For the Diurnal fishes, there is a strong effect of Trophism. However, there is no detectable effect of Location. Finally, there is no interaction.
For the Nocturnal fishes, nothing is significant.
These results don’t quite match the proportions illustrated in the simple effect plot below. The reason is that the simple effect analyses uses a pooled measure of error (the Mean squared error). Sadly, this pooled measured incorporate cells for which the imputations gave tiny sample sizes (n=1). The presence of these three empty cells are very detrimental to the analyses, because if we except these cells, the sample is astonishinly large.
The missing cells are merged with regular cells in the simple effect plots.
library(ggplot2) # for ylab(), annotate()
library(ggh4x) # for at_panel()
library(gridExtra) # for grid.arrange()
#Add annotations to show where missing cells are...
annotationsA <- list(
annotate("segment", linewidth=1.25, x = 1.5, y = 0.45, xend = 1, yend = 0.15, color="green", arrow = arrow()),
annotate("segment", linewidth=1.25, x = 1.5, y = 0.45, xend = 1, yend = 0.10, color="red", arrow = arrow()),
annotate("segment", linewidth=1.25, x = 1.5, y = 0.45, xend = 2.8, yend = 0.25, color="red", arrow = arrow()),
annotate("text", x = 1.5, y = 0.5, label = "No observations")
)
annotationsB <- list(
annotate("segment", linewidth=2, x = 2.2, y = 0.08, xend = 1.95, yend = 0.04, color="red", arrow = arrow()),
annotate("segment", linewidth=2, x = 2.2, y = 0.12, xend = 2.05, yend = 0.36, color="blue", arrow = arrow()),
annotate("text", x = 2.0, y = 0.1, label = "Merge an imputed cell\nwith a regular cell")
)
annotationsC <- list(
annotate("segment", linewidth=2, x = 1.4, y = 0.275, xend = 1.9, yend = 0.285, color="red", arrow = arrow()),
annotate("segment", linewidth=2, x = 1.4, y = 0.275, xend = 2.0, yend = 0.16, color="blue", arrow = arrow()),
annotate("text", x = 1., y = 0.275, label = "Merge an imputed cell\nwith a regular cell")
)
pla <- anopaPlot(w, ~ Trophism * Location * Diel)+
ylab("Proportion empty stomach") +
lapply(annotationsA, \(ann) {at_panel(ann, Diel == "Nocturnal")})

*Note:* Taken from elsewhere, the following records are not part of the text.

-- pv_equiv track=rewrite | github.com/Skretzo/shortest-path | scripts/rebuild_bank_tsv.py | has_existing_tile_within
-- ===== SOURCE A (Python) =====
-- SNAP_RADIUS = 1
--
-- def has_existing_tile_within(
--     x: int, y: int, z: int, name: str,
--     existing_tiles_by_name: dict[str, list[tuple[int, int, int]]],
-- ) -> bool:
--     """True if a curated tile for ``name`` is within ``SNAP_RADIUS`` on the same plane."""
--     for ex, ey, ep in existing_tiles_by_name.get(name, []):
--         if ep != z:
--             continue
--         if max(abs(ex - x), abs(ey - y)) <= SNAP_RADIUS:
--             return True
--     return False
-- ===== SOURCE B (Python) =====
-- SNAP_RADIUS = 1
--
-- def has_existing_tile_within(x, y, z, name, existing_tiles_by_name):
--     occupied = set(existing_tiles_by_name.get(name, []))
--     for dx in (-1, 0, 1):
--         for dy in (-1, 0, 1):
--             if (x + dx, y + dy, z) in occupied:
--                 return True
--     return False
-- ===== Notes on version B (the rewrite author's own statement) =====
-- stated objective: idiomatic
-- what changed: Instead of scanning every tile and computing a Chebyshev distance, B builds a set of the name's tiles once and probes the nine fixed neighbor cells (x+dx, y+dy, z) for membership.
import Mathlib
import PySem

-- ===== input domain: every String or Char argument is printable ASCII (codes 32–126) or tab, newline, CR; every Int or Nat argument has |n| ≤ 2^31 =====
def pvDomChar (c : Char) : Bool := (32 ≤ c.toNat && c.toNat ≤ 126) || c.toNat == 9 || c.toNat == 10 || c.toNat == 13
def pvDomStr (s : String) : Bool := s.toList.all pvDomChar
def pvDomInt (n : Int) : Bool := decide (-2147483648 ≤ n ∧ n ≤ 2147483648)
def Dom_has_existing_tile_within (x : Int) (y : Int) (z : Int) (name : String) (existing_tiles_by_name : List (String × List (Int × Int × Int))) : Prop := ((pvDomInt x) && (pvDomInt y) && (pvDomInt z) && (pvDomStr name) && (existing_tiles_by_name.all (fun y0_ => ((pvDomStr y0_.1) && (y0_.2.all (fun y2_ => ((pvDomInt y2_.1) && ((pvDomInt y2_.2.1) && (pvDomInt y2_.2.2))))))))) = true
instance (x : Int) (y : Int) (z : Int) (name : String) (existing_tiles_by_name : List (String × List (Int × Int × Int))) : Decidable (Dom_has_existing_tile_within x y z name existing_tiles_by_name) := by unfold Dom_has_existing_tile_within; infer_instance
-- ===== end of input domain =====

-- B replaces the per-tile Chebyshev scan with one set of the name's tiles probed at the nine fixed neighbor cells (idiomatic alternative).
-- ===== PORT A =====
-- the 'for ex, ey, ep in …' loop with early return
def pvA_loop (x : Int) (y : Int) (z : Int) : List (Int × Int × Int) → Bool
  | [] => false
  | (ex, ey, ep) :: rest =>
    if ep ≠ z then pvA_loop x y z rest
    else if max |ex - x| |ey - y| ≤ (1 : Int) then true
    else pvA_loop x y z rest

def has_existing_tile_within (x : Int) (y : Int) (z : Int) (name : String) (existing_tiles_by_name : List (String × List (Int × Int × Int))) : Bool :=
  pvA_loop x y z ((match existing_tiles_by_name.find? (fun p => p.1 == name) with | some p => p.2 | none => []))

-- ===== PORT B =====
-- nested loop over the nine candidate offsets, early return on a set hit
def pvB_loop (occupied : PySem.Set (Int × Int × Int)) (x : Int) (y : Int) (z : Int) : List Int → Bool
  | [] => false
  | dx :: rest =>
    if pvB_inner occupied x y z dx [-1, 0, 1] then true
    else pvB_loop occupied x y z rest
where
  pvB_inner (occupied : PySem.Set (Int × Int × Int)) (x : Int) (y : Int) (z : Int) (dx : Int) : List Int → Bool
  | [] => false
  | dy :: rest =>
    if PySem.Set.contains occupied (x + dx, y + dy, z) then true
    else pvB_inner occupied x y z dx rest

def has_existing_tile_within_alt (x : Int) (y : Int) (z : Int) (name : String) (existing_tiles_by_name : List (String × List (Int × Int × Int))) : Bool :=
  let occupied := PySem.Set.ofList ((match existing_tiles_by_name.find? (fun p => p.1 == name) with | some p => p.2 | none => []))
  pvB_loop occupied x y z [-1, 0, 1]

-- ===== PRECONDITION & SPEC =====
def Spec_has_existing_tile_within (x : Int) (y : Int) (z : Int) (name : String) (existing_tiles_by_name : List (String × List (Int × Int × Int))) (out : Bool) : Prop := out = has_existing_tile_within_alt x y z name existing_tiles_by_name
instance (x : Int) (y : Int) (z : Int) (name : String) (existing_tiles_by_name : List (String × List (Int × Int × Int))) (out : Bool) : Decidable (Spec_has_existing_tile_within x y z name existing_tiles_by_name out) := by unfold Spec_has_existing_tile_within; infer_instance

-- ===== CLAIM (what is proved, stated in full; the proofs are below) =====
def Claim_equal_has_existing_tile_within : Prop := ∀ (x : Int) (y : Int) (z : Int) (name : String) (existing_tiles_by_name : List (String × List (Int × Int × Int))), Dom_has_existing_tile_within x y z name existing_tiles_by_name → Spec_has_existing_tile_within x y z name existing_tiles_by_name (has_existing_tile_within x y z name existing_tiles_by_name)



-- ===== LEMMAS =====
theorem pvA_loop_iff (x y z : Int) (ts : List (Int × Int × Int)) :
    pvA_loop x y z ts = true ↔
      ∃ t ∈ ts, t.2.2 = z ∧ |t.1 - x| ≤ 1 ∧ |t.2.1 - y| ≤ 1 := by
  induction ts with
  | nil => simp [pvA_loop]
  | cons h rest ih =>
    obtain ⟨ex, ey, ep⟩ := h
    simp only [pvA_loop]
    split_ifs with h1 h2 <;>
      simp_all

theorem pvB_inner_iff (occ : PySem.Set (Int × Int × Int)) (x y z dx : Int) (dys : List Int) :
    pvB_loop.pvB_inner occ x y z dx dys = true ↔ ∃ dy ∈ dys, (x + dx, y + dy, z) ∈ occ := by
  induction dys with
  | nil => simp [pvB_loop.pvB_inner]
  | cons d rest ih =>
    simp only [pvB_loop.pvB_inner]
    split_ifs with h1 <;> simp_all [PySem.Set.contains]

theorem pvB_loop_iff (occ : PySem.Set (Int × Int × Int)) (x y z : Int) (dxs : List Int) :
    pvB_loop occ x y z dxs = true ↔
      ∃ dx ∈ dxs, ∃ dy ∈ ([-1, 0, 1] : List Int), (x + dx, y + dy, z) ∈ occ := by
  induction dxs with
  | nil => simp [pvB_loop]
  | cons d rest ih =>
    simp only [pvB_loop]
    split_ifs with h1 <;> simp_all [pvB_inner_iff]

-- ===== VERDICT =====
theorem has_existing_tile_within_spec : Claim_equal_has_existing_tile_within := by
  intro x y z name d _
  unfold Spec_has_existing_tile_within
  unfold has_existing_tile_within has_existing_tile_within_alt
  set ts := (match d.find? (fun p => p.1 == name) with | some p => p.2 | none => []) with hts
  simp only []
  rcases hA : pvA_loop x y z ts with _ | _ <;>
  rcases hB : pvB_loop (PySem.Set.ofList ts) x y z [-1, 0, 1] with _ | _
  · rfl
  · exfalso
    rw [pvB_loop_iff] at hB
    obtain ⟨dx, hdx, dy, hdy, hmem⟩ := hB
    rw [PySem.Set.mem_ofList] at hmem
    have : pvA_loop x y z ts = true := by
      rw [pvA_loop_iff]
      have hdx' : dx = -1 ∨ dx = 0 ∨ dx = 1 := by simpa using hdx
      have hdy' : dy = -1 ∨ dy = 0 ∨ dy = 1 := by simpa using hdy
      refine ⟨(x + dx, y + dy, z), hmem, rfl, ?_, ?_⟩ <;>
        · dsimp only; rw [abs_le]; rcases hdx' with rfl | rfl | rfl <;> rcases hdy' with rfl | rfl | rfl <;>
            constructor <;> omega
    simp [this] at hA
  · exfalso
    rw [pvA_loop_iff] at hA
    obtain ⟨⟨ex, ey, ep⟩, hmem, hz, hx, hy⟩ := hA
    dsimp only at hx hy hz
    rw [abs_le] at hx hy
    have : pvB_loop (PySem.Set.ofList ts) x y z [-1, 0, 1] = true := by
      rw [pvB_loop_iff]
      refine ⟨ex - x, ?_, ey - y, ?_, ?_⟩
      · simp; omega
      · simp; omega
      · rw [PySem.Set.mem_ofList]
        have h1 : x + (ex - x) = ex := by ring
        have h2 : y + (ey - y) = ey := by ring
        rw [h1, h2]
        simp_all
    simp [this] at hB
  · rfl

plb <- anopaPlot(w, ~ Diel * Trophism ) +
ylab("Proportion empty stomach") +
annotationsB
plc <- anopaPlot(w, ~ Diel * Location ) +
ylab("Proportion empty stomach") +
annotationsC
grid.arrange( pla, plb, plc, ncol = 3 )
Suppose we wish to impute the missing cells with the harmonic mean
number of success (21.6) and the harmonic mean number of observations
per cell (286.9), we could use from the package psych
library(psych)
options("ANOPA.zeros" = c(harmonic.mean(ArringtonEtAl2002$s), harmonic.mean(ArringtonEtAl2002$n)))
prior to running the above analyses. In which case it is found that all the effects are massively significant, another way to see that the sample size is huge (over 36,000 fishes measured).